[EXERCISE DESCRIPTION] A single number is expected: the count of lines in the records below that contain "omega".
--- INPUT DATA ---
-- pv_equiv track=rewrite | github.com/Techcable/zsh2xonsh | src/zsh2xonsh/runtime/__init__.py | quote_into_shell_string
-- ===== SOURCE A (Python) =====
-- _NAUGHTY_CHARS = {"\\", "'"}
--
-- def quote_into_shell_string(s):
--     res = ["'"]
--     for c in s:
--         if c in _NAUGHTY_CHARS:
--             res.extend(("\\", c))
--         else:
--             res.append(c)
--     res.append("'")
--     return "".join(res)
-- ===== SOURCE B (Python) =====
-- def quote_into_shell_string(s):
--     return "'" + s.replace("\\", "\\\\").replace("'", "\\'") + "'"
-- ===== Notes on version B (the rewrite author's own statement) =====
-- stated objective: idiomatic
-- what changed: Replaces the explicit per-character loop with list accumulator and join by two chained str.replace calls (backslash first, then quote) plus concatenation.
import Mathlib
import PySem

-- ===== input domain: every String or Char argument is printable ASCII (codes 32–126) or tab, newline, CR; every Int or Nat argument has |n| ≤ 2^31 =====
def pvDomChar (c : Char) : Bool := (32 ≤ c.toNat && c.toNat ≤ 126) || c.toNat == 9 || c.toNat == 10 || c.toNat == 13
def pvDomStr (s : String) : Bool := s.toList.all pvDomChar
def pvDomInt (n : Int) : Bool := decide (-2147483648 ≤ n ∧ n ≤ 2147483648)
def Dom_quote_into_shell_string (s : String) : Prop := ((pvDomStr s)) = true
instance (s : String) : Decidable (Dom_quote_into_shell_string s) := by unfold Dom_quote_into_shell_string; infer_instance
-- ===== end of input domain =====

-- B replaces A's per-character loop+join by two chained str.replace calls (idiomatic; same cost).


-- ===== PORT A =====
def pvNaughtyChars : PySem.Set String := PySem.Set.ofList ["\\", "'"]

def quote_into_shell_string (s : String) : String :=
  let res := s.toList.foldl
    (fun (res : List String) c =>
      if String.ofList [c] ∈ pvNaughtyChars then res ++ ["\\", String.ofList [c]]
      else res ++ [String.ofList [c]]) ["'"]
  PySem.Str.join "" (res ++ ["'"])

-- ===== PORT B =====
def quote_into_shell_string_alt (s : String) : String :=
  "'" ++ PySem.Str.replace (PySem.Str.replace s "\\" "\\\\") "'" "\\'" ++ "'"

-- ===== PRECONDITION & SPEC =====
def Spec_quote_into_shell_string (s : String) (out : String) : Prop := out = quote_into_shell_string_alt s
instance (s : String) (out : String) : Decidable (Spec_quote_into_shell_string s out) := by unfold Spec_quote_into_shell_string; infer_instance

-- ===== CLAIM (what is proved, stated in full; the proofs are below) =====
def Claim_equal_quote_into_shell_string : Prop := ∀ (s : String), Dom_quote_into_shell_string s → Spec_quote_into_shell_string s (quote_into_shell_string s)

-- ===== LEMMAS AND PROOFS =====

-- replace's worker with a single-char pattern is a per-character flatMap
theorem go_single (a : Char) (new : List Char) :
    ∀ (fuel : Nat) (l acc : List Char), l.length ≤ fuel →
      PySem.Chars.replace.go [a] new fuel l acc
        = acc.reverse ++ l.flatMap (fun c => if c = a then new else [c]) := by
  intro fuel
  induction fuel with
  | zero =>
    intro l acc h
    have : l = [] := List.eq_nil_of_length_eq_zero (Nat.le_zero.mp h)
    subst this
    simp [PySem.Chars.replace.go]
  | succ n ih =>
    intro l acc h
    cases l with
    | nil => simp [PySem.Chars.replace.go]
    | cons c t =>
      simp only [PySem.Chars.replace.go]
      by_cases hc : c = a
      · subst hc
        have hp : List.isPrefixOf [c] (c :: t) = true := by
          simp [List.isPrefixOf]
        rw [if_pos hp]
        simp only [List.length_cons, List.length_nil, List.drop_succ_cons, List.drop_zero]
        rw [ih t (new.reverse ++ acc) (by simpa using Nat.le_of_succ_le_succ h)]
        simp
      · have hp : List.isPrefixOf [a] (c :: t) = false := by
          simp only [List.isPrefixOf, Bool.and_eq_false_iff]
          left
          exact beq_eq_false_iff_ne.mpr (fun h' => hc h'.symm)
        rw [if_neg (by simp [hp])]
        rw [ih t (c :: acc) (by simpa using Nat.le_of_succ_le_succ h)]
        simp [hc]

theorem replace_single (cs : List Char) (a : Char) (new : List Char) :
    PySem.Chars.replace cs [a] new = cs.flatMap (fun c => if c = a then new else [c]) := by
  simp only [PySem.Chars.replace, List.isEmpty]
  rw [go_single a new cs.length cs [] (le_refl _)]
  simp

-- the escaped body: one pass of A equals the two chained single-char replaces of B
theorem core (cs : List Char) :
    (List.map String.toList (cs.flatMap
        (fun c => if c = '\\' ∨ c = '\'' then ["\\", String.ofList [c]] else [String.ofList [c]]))).flatten
      = ((cs.flatMap (fun c => if c = '\\' then ['\\', '\\'] else [c])).flatMap
          (fun c => if c = '\'' then ['\\', '\''] else [c])) := by
  induction cs with
  | nil => rfl
  | cons c t ih =>
    simp only [List.flatMap_cons, List.map_append, List.flatten_append, List.flatMap_append, ih]
    congr 1
    by_cases h1 : c = '\\'
    · subst h1; decide
    · by_cases h2 : c = '\''
      · subst h2; decide
      · simp [h1, h2]

theorem intercalate_nil_eq_flatten (l : List (List Char)) :
    List.intercalate ([] : List Char) l = l.flatten := by
  induction l with
  | nil => rfl
  | cons a t ih =>
    cases t with
    | nil => simp [List.intercalate]
    | cons b u =>
      simp only [List.intercalate, List.intersperse] at *
      simp_all

theorem quote_eq (s : String) :
    quote_into_shell_string s = quote_into_shell_string_alt s := by
  apply String.ext
  simp only [quote_into_shell_string, quote_into_shell_string_alt]
  have hsep : ("" : String).toList = [] := by decide
  have hq : ("'" : String).toList = ['\''] := by decide
  have hb : ("\\" : String).toList = ['\\'] := by decide
  have hbb : ("\\\\" : String).toList = ['\\', '\\'] := by decide
  have hbq : ("\\'" : String).toList = ['\\', '\''] := by decide
  have hfun : (fun (res : List String) c =>
      if String.ofList [c] ∈ pvNaughtyChars then res ++ ["\\", String.ofList [c]]
      else res ++ [String.ofList [c]])
      = (fun (res : List String) c => res ++
          (if c = '\\' ∨ c = '\'' then ["\\", String.ofList [c]] else [String.ofList [c]])) := by
    funext res c
    by_cases h : c = '\\' ∨ c = '\''
    · rw [if_pos h, if_pos]
      rcases h with h | h <;> subst h <;> decide
    · rw [if_neg h, if_neg]
      simp only [pvNaughtyChars, PySem.Set.mem_ofList, List.mem_cons,
        List.not_mem_nil, or_false]
      rintro (hm | hm)
      · apply h; left
        have := congrArg String.toList hm
        rw [String.toList_ofList, hb] at this
        simpa using this
      · apply h; right
        have := congrArg String.toList hm
        rw [String.toList_ofList, hq] at this
        simpa using this
  rw [hfun, PySem.List.foldl_append_eq_flatMap]
  simp only [PySem.Str.toList_join, PySem.Chars.join, String.toList_append,
    PySem.Str.replace, String.toList_ofList, hsep, hq, hb, hbb, hbq,
    intercalate_nil_eq_flatten]
  rw [replace_single, replace_single]
  simp only [List.map_cons, List.map_append, List.flatten_cons, List.flatten_append,
    core]
  simp [hq]

-- ===== VERDICT (by name: the statement is the Claim_ definition above) =====
theorem quote_into_shell_string_spec : Claim_equal_quote_into_shell_string := by
  intro s _
  exact quote_eq s
-- after scanning positions 0..k-1, the dict holds exactly the words of ws whose first
-- match (= Python's text.find) lies below k, mapped to that first position
theorem pvScan_get? (text : String) (ws : List String) (k : Nat) (w0 : String) :
    (((List.range k).map (fun j : Nat => (j : Int))).foldl (fun d i =>
        ws.foldl (fun d w =>
          if !(d.contains w) && PySem.Chars.startswith (text.toList.drop i.toNat) w.toList then
            d.insert w i
          else d) d)
      PySem.Dict.empty).get? w0
    = if w0 ∈ ws ∧ 0 ≤ PySem.Chars.find text.toList w0.toList ∧
          (PySem.Chars.find text.toList w0.toList).toNat < k
      then some (PySem.Chars.find text.toList w0.toList) else none := by
  induction k with
  | zero => simp
  | succ k ih =>
    rw [List.range_succ, List.map_append, List.foldl_append]
    simp only [List.map_cons, List.map_nil, List.foldl_cons, List.foldl_nil]
    set f := PySem.Chars.find text.toList w0.toList with hf
    have hcont : ((((List.range k).map (fun j : Nat => (j : Int))).foldl (fun d i =>
        ws.foldl (fun d w =>
          if !(d.contains w) && PySem.Chars.startswith (text.toList.drop i.toNat) w.toList then
            d.insert w i
          else d) d) PySem.Dict.empty).contains w0)
        = (if w0 ∈ ws ∧ 0 ≤ f ∧ f.toNat < k then some f else none).isSome := by
      rw [PySem.Dict.contains_eq_isSome_get?, ih]
    rw [pvInner_get?, ih]
    simp only [Int.toNat_natCast]
    by_cases hmem : w0 ∈ ws
    · by_cases hlt : 0 ≤ f ∧ f.toNat < k
      · -- already found: the guard 'w not in first' blocks a second write
        rw [if_pos ⟨hmem, hlt⟩] at hcont
        simp only [Option.isSome_some] at hcont
        rw [if_neg (by rintro ⟨-, hcf, -⟩; rw [hcf] at hcont; exact Bool.false_ne_true hcont)]
        rw [if_pos ⟨hmem, hlt⟩, if_pos ⟨hmem, hlt.1, by omega⟩]
      · have hnk : ¬(w0 ∈ ws ∧ 0 ≤ f ∧ f.toNat < k) := fun h => hlt h.2
        rw [if_neg hnk] at hcont
        simp only [Option.isSome_none] at hcont
        by_cases hsw : PySem.Chars.startswith (text.toList.drop k) w0.toList = true
        · -- first match is exactly at position k
          have hpre : w0.toList <+: text.toList.drop k := (PySem.Chars.startswith_iff _ _).mp hsw
          have hf0 : 0 ≤ f := by
            rw [hf, PySem.Chars.find_nonneg_iff, ← PySem.Chars.isIn_iff_infix,
              ← PySem.Chars.exists_prefix_drop_iff_isIn]
            exact ⟨k, hpre⟩
          have hle : f.toNat ≤ k := by
            by_contra hgt
            exact (PySem.Chars.find_spec hf0).2 k (by omega) hpre
          rw [if_pos ⟨hmem, hcont, hsw⟩, if_pos ⟨hmem, hf0, by omega⟩]
          have hk : f.toNat = k := by omega
          congr 1
          rw [← hk, Int.toNat_of_nonneg hf0]
        · have hA : ¬(w0 ∈ ws ∧
              (((List.range k).map (fun j : Nat => (j : Int))).foldl (fun d i =>
                ws.foldl (fun d w =>
                  if !(d.contains w) &&
                      PySem.Chars.startswith (text.toList.drop i.toNat) w.toList then
                    d.insert w i
                  else d) d) PySem.Dict.empty).contains w0 = false ∧
              PySem.Chars.startswith (text.toList.drop k) w0.toList = true) :=
            fun h => hsw h.2.2
          have hnk1 : ¬(w0 ∈ ws ∧ 0 ≤ f ∧ f.toNat < k + 1) := by
            rintro ⟨-, hf0, hk1⟩
            have hk : f.toNat = k := by omega
            exact hsw ((PySem.Chars.startswith_iff _ _).mpr
              (by rw [← hk]; exact (PySem.Chars.find_spec hf0).1))
          rw [if_neg hA, if_neg hnk, if_neg hnk1]
    · rw [if_neg (fun h => hmem h.1), if_neg (fun h => hmem h.1), if_neg (fun h => hmem h.1)]

-- B's dict, characterised: lookup = Python's find, for present words of the scanned list
theorem pvFirstDict_get? (text : String) (ws : List String) (w0 : String) :
    (pvFirstDict text ws).get? w0
      = if w0 ∈ ws ∧ 0 ≤ PySem.Chars.find text.toList w0.toList
        then some (PySem.Chars.find text.toList w0.toList) else none := by
  unfold pvFirstDict
  have hlen : PySem.Str.len text + 1 = ((text.toList.length + 1 : Nat) : Int) := by
    simp [pysem]
  rw [hlen, PySem.List.pyRange_zero_natCast, pvScan_get?]
  by_cases h : w0 ∈ ws ∧ 0 ≤ PySem.Chars.find text.toList w0.toList
  · rw [if_pos ⟨h.1, h.2, by
      have := PySem.Chars.find_le_length text.toList w0.toList
      omega⟩, if_pos h]
  · rw [if_neg (fun hc => h ⟨hc.1, hc.2.1⟩), if_neg h]

-- presence in B's dict = Python's 'word in text', for words of the scanned list
theorem pvFirstDict_contains (text : String) (ws : List String) (w0 : String) (h : w0 ∈ ws) :
    (pvFirstDict text ws).contains w0 = PySem.Str.isIn w0 text := by
  rw [PySem.Dict.contains_eq_isSome_get?, pvFirstDict_get?]
  by_cases hin : PySem.Str.isIn w0 text = true
  · rw [if_pos ⟨h, by
      rw [PySem.Chars.find_nonneg_iff]
      exact (PySem.Str.isIn_iff_infix _ _).mp hin⟩, hin]
    rfl
  · rw [if_neg (by
      rintro ⟨-, hf⟩
      rw [PySem.Chars.find_nonneg_iff] at hf
      exact hin ((PySem.Str.isIn_iff_infix _ _).mpr hf)), Bool.eq_false_iff.mpr hin]
    rfl

-- the counts agree
theorem pvCount_eq (text : String) (ws all : List String) (hsub : ∀ w ∈ ws, w ∈ all) :
    pvCountDict (pvFirstDict text all) ws = pvCountIn text ws := by
  unfold pvCountDict pvCountIn
  exact PySem.List.foldl_congr_mem ws _ _ 0 (fun acc w hw => by
    rw [pvFirstDict_contains text all w (hsub w hw)])

-- Python's min(…, default=d) is the running-min fold from d when d bounds the list
theorem pvMinD_eq_foldl_min (L : List Int) (d : Int) (hb : ∀ x ∈ L, x ≤ d) :
    PySem.List.minD L (fun x => x) d = L.foldl min d := by
  cases L with
  | nil => rfl
  | cons x t =>
    rw [PySem.List.minD, PySem.List.min?_id_cons]
    simp only [Option.getD_some, List.foldl_cons]
    rw [min_eq_right (hb x (List.mem_cons_self))]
---
[TASK RESPONSE] 6